Two Mammals Die After Becoming Trapped In Cove

POSTED: 7:06 am PST March 12, 2010
UPDATED: 7:32 am PST March 12, 2010

Rescue crews freed six dolphins Thursday that were stranded in mud near Wellfleet, but weren't able to save two white-sided dolphins, WCVB-TV reported.

Whether the six dolphins will survive is unclear because they were out of water for many hours.

Workers have transported the six dolphins from where they were stuck in Drummer Cove and Lieutenant's Island to Herring Cove in Provincetown, where they were wheeled down on dollies and then lifted back into the deeper water on tarps. It was all part of a race against time for the 300-pound animals.

"It's not that they can't be out of the water. They're air breathers. That's not the stress," said Katie Moore, manager of marine mammal rescue and research for Yarmouth-based International Fund For Animal Welfare. "The stress is that they are not built to actually sustain their weight out of the water, so the pressure that they have on their skeletal system, on their internal organs, is such that they start to really go downhill quickly, physically."

About 16 dolphins were discovered around noon Thursday, stranded on the mud flats. By Friday morning, rescuers were able to reach the remaining dolphins still trapped in Drummer's Cove. Two survived, two died, and rescuers hoped that three that were missing were on their way out to sea.

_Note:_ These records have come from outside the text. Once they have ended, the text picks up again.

-- pv_equiv track=rewrite | github.com/bobr-a/Python-MIREA | pr1.3.py | f13
-- ===== SOURCE A (Python) =====
-- def f13(n, m):
--     s1 = 0
--     s2 = 0
--     for i in range(1, n + 1):
--         for j in range(1, m+1):
--             s1 += (j ** 8 - 84 * j ** 2 - 40)
--     for i in range(1, n + 1):
--         for j in range(1, m+1):
--             s2 += (69 * i + i ** 5)
--     return s1 - 66 * s2
-- ===== SOURCE B (Python) =====
-- def f13(n, m):
--     if n <= 0 or m <= 0:
--         return 0
--     s8 = (10 * m ** 9 + 45 * m ** 8 + 60 * m ** 7 - 42 * m ** 5 + 20 * m ** 3 - 3 * m) // 90
--     s2 = m * (m + 1) * (2 * m + 1) // 6
--     t1 = n * (n + 1) // 2
--     t5 = (2 * n ** 6 + 6 * n ** 5 + 5 * n ** 4 - n ** 2) // 12
--     return n * (s8 - 84 * s2 - 40 * m) - 66 * m * (69 * t1 + t5)
-- ===== Notes on version B (the rewrite author's own statement) =====
-- stated objective: faster
-- what changed: The separable nested loops are replaced by closed-form Faulhaber power-sum formulas (exact integer division), so the result is computed in O(1) arithmetic instead of O(n*m) iterations.
import Mathlib
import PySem

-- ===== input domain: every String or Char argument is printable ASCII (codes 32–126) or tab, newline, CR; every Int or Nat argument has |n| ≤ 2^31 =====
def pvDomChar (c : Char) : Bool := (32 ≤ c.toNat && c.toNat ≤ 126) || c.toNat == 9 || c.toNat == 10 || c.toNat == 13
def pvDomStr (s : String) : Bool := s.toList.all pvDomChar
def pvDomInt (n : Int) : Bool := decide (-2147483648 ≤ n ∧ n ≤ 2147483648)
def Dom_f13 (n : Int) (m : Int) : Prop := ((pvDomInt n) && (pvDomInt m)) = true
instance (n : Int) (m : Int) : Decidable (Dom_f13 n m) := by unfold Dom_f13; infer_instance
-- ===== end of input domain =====

-- B replaces A's nested O(n*m) double loops by O(1) closed-form power-sum (Faulhaber) formulas.

-- ===== PORT A =====
def f13 (n : Int) (m : Int) : Int :=
  let s1 : Int := (PySem.List.pyRange 1 (n+1) 1).foldl (fun s1 _i =>
      (PySem.List.pyRange 1 (m+1) 1).foldl (fun s1 j => s1 + (j ^ 8 - 84 * j ^ 2 - 40)) s1) 0
  let s2 : Int := (PySem.List.pyRange 1 (n+1) 1).foldl (fun s2 i =>
      (PySem.List.pyRange 1 (m+1) 1).foldl (fun s2 _j => s2 + (69 * i + i ^ 5)) s2) 0
  s1 - 66 * s2

-- ===== PORT B =====
def f13_alt (n : Int) (m : Int) : Int :=
  if n ≤ 0 ∨ m ≤ 0 then 0
  else
    let s8 : Int := PySem.Int.floordiv (10 * m ^ 9 + 45 * m ^ 8 + 60 * m ^ 7 - 42 * m ^ 5 + 20 * m ^ 3 - 3 * m) 90
    let s2 : Int := PySem.Int.floordiv (m * (m + 1) * (2 * m + 1)) 6
    let t1 : Int := PySem.Int.floordiv (n * (n + 1)) 2
    let t5 : Int := PySem.Int.floordiv (2 * n ^ 6 + 6 * n ^ 5 + 5 * n ^ 4 - n ^ 2) 12
    n * (s8 - 84 * s2 - 40 * m) - 66 * m * (69 * t1 + t5)

-- ===== PRECONDITION & SPEC =====
def Spec_f13 (n : Int) (m : Int) (out : Int) : Prop := out = f13_alt n m
instance (n : Int) (m : Int) (out : Int) : Decidable (Spec_f13 n m out) := by unfold Spec_f13; infer_instance

-- ===== CLAIM (what is proved, stated in full; the proofs are below) =====
def Claim_equal_f13 : Prop := ∀ (n : Int) (m : Int), Dom_f13 n m → Spec_f13 n m (f13 n m)

-- ===== LEMMAS AND PROOFS =====

-- a '+= g j' loop is the initial value plus the sum of the mapped list
theorem foldl_add_map_sum (g : Int → Int) (l : List Int) (s0 : Int) :
    l.foldl (fun s j => s + g j) s0 = s0 + (l.map g).sum := by
  induction l generalizing s0 with
  | nil => simp
  | cons a t ih => simp [List.foldl, ih, add_assoc]

theorem sum_map_const' (l : List Int) (c : Int) :
    (l.map (fun _ => c)).sum = (l.length : Int) * c := by
  induction l with
  | nil => simp
  | cons a t ih => rw [List.map_cons, List.sum_cons, ih, List.length_cons]; push_cast; ring

-- Faulhaber power sums over range(1, K+1), stated division-free
theorem sum_pow8 (K : Nat) :
    ((PySem.List.pyRange 1 ((K : Int) + 1) 1).map (fun j => j ^ 8)).sum * 90 =
      10 * (K : Int) ^ 9 + 45 * (K : Int) ^ 8 + 60 * (K : Int) ^ 7 - 42 * (K : Int) ^ 5 +
        20 * (K : Int) ^ 3 - 3 * (K : Int) := by
  induction K with
  | zero => simp
  | succ k ih =>
    push_cast
    rw [PySem.List.pyRange_one_succ_right (by omega)]
    simp only [List.map_append, List.sum_append, List.map_cons, List.map_nil, List.sum_cons,
      List.sum_nil]
    linear_combination ih

theorem sum_pow2 (K : Nat) :
    ((PySem.List.pyRange 1 ((K : Int) + 1) 1).map (fun j => j ^ 2)).sum * 6 =
      (K : Int) * ((K : Int) + 1) * (2 * (K : Int) + 1) := by
  induction K with
  | zero => simp
  | succ k ih =>
    push_cast
    rw [PySem.List.pyRange_one_succ_right (by omega)]
    simp only [List.map_append, List.sum_append, List.map_cons, List.map_nil, List.sum_cons,
      List.sum_nil]
    linear_combination ih

theorem sum_pow1 (K : Nat) :
    ((PySem.List.pyRange 1 ((K : Int) + 1) 1).map (fun j => j)).sum * 2 =
      (K : Int) * ((K : Int) + 1) := by
  induction K with
  | zero => simp
  | succ k ih =>
    push_cast
    rw [PySem.List.pyRange_one_succ_right (by omega)]
    simp only [List.map_append, List.sum_append, List.map_cons, List.map_nil, List.sum_cons,
      List.sum_nil]
    linear_combination ih

theorem sum_pow5 (K : Nat) :
    ((PySem.List.pyRange 1 ((K : Int) + 1) 1).map (fun j => j ^ 5)).sum * 12 =
      2 * (K : Int) ^ 6 + 6 * (K : Int) ^ 5 + 5 * (K : Int) ^ 4 - (K : Int) ^ 2 := by
  induction K with
  | zero => simp
  | succ k ih =>
    push_cast
    rw [PySem.List.pyRange_one_succ_right (by omega)]
    simp only [List.map_append, List.sum_append, List.map_cons, List.map_nil, List.sum_cons,
      List.sum_nil]
    linear_combination ih

-- split the two body polynomials into per-power sums
theorem split_body1 (l : List Int) :
    (l.map (fun j => j ^ 8 - 84 * j ^ 2 - 40)).sum =
      (l.map (fun j => j ^ 8)).sum - 84 * (l.map (fun j => j ^ 2)).sum - 40 * (l.length : Int) := by
  induction l with
  | nil => simp
  | cons a t ih =>
    simp only [List.map_cons, List.sum_cons, List.length_cons, ih]
    push_cast; ring

theorem split_body2 (l : List Int) :
    (l.map (fun i => 69 * i + i ^ 5)).sum =
      69 * (l.map (fun j => j)).sum + (l.map (fun j => j ^ 5)).sum := by
  induction l with
  | nil => simp
  | cons a t ih =>
    simp only [List.map_cons, List.sum_cons, ih]
    ring

theorem exact_floordiv (s d : Int) (hd : 0 < d) : PySem.Int.floordiv (s * d) d = s := by
  rw [PySem.Int.floordiv_eq_ediv_of_pos hd, Int.mul_ediv_cancel _ (by omega)]

-- ===== VERDICT (by name: the statement is the Claim_ definition above) =====
theorem f13_spec : Claim_equal_f13 := by
  intro n m _
  unfold Spec_f13 f13 f13_alt
  simp only [foldl_add_map_sum, sum_map_const', List.sum_map_mul_left, zero_add]
  by_cases h : n ≤ 0 ∨ m ≤ 0
  · rw [if_pos h]
    rcases h with h | h
    · rw [PySem.List.pyRange_one_eq_nil (by omega : n + 1 ≤ 1)]
      simp
    · rw [PySem.List.pyRange_one_eq_nil (by omega : m + 1 ≤ 1)]
      simp
  · rw [if_neg h]
    push Not at h
    obtain ⟨hn, hm⟩ := h
    obtain ⟨N, rfl⟩ : ∃ N : Nat, n = (N : Int) := ⟨n.toNat, (Int.toNat_of_nonneg (by omega)).symm⟩
    obtain ⟨M, rfl⟩ : ∃ M : Nat, m = (M : Int) := ⟨m.toNat, (Int.toNat_of_nonneg (by omega)).symm⟩
    rw [split_body1, split_body2]
    have h8 := sum_pow8 M
    have h2 := sum_pow2 M
    have h1 := sum_pow1 N
    have h5 := sum_pow5 N
    rw [show (10 * (M : Int) ^ 9 + 45 * (M : Int) ^ 8 + 60 * (M : Int) ^ 7 - 42 * (M : Int) ^ 5 +
          20 * (M : Int) ^ 3 - 3 * (M : Int)) = _ * 90 from h8.symm, exact_floordiv _ _ (by norm_num)]
    rw [show ((M : Int) * ((M : Int) + 1) * (2 * (M : Int) + 1)) = _ * 6 from h2.symm,
      exact_floordiv _ _ (by norm_num)]
    rw [show ((N : Int) * ((N : Int) + 1)) = _ * 2 from h1.symm, exact_floordiv _ _ (by norm_num)]
    rw [show (2 * (N : Int) ^ 6 + 6 * (N : Int) ^ 5 + 5 * (N : Int) ^ 4 - (N : Int) ^ 2) = _ * 12
        from h5.symm, exact_floordiv _ _ (by norm_num)]
    rw [PySem.List.length_pyRange_one, PySem.List.length_pyRange_one]
    have hM : (((M : Int) + 1 - 1).toNat : Int) = (M : Int) := by omega
    have hN : (((N : Int) + 1 - 1).toNat : Int) = (N : Int) := by omega
    rw [hM, hN]
    ring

"They (were) stranded in an area in Wellfleet that was very inaccessible. We had mud that was basically something that you sink hip-deep into when you get out there," said Moore.

Rescuers could only reach eight of the dolphins. Two perished.

Atlantic white-sided dolphins can measure up to 8 feet in length and are common in the waters off the Cape. They frequently become stranded around Cape Cod because of geography, rescuers said.

"This is one of the top three places in the world to have mass strandings, annually. Cape Cod is just a hot spot, globally ... we're a hook that sticks out in the water," Moore said.

Scientists aren't sure why animals become stranded. One theory is that they chase prey into shallower waters and then get stuck.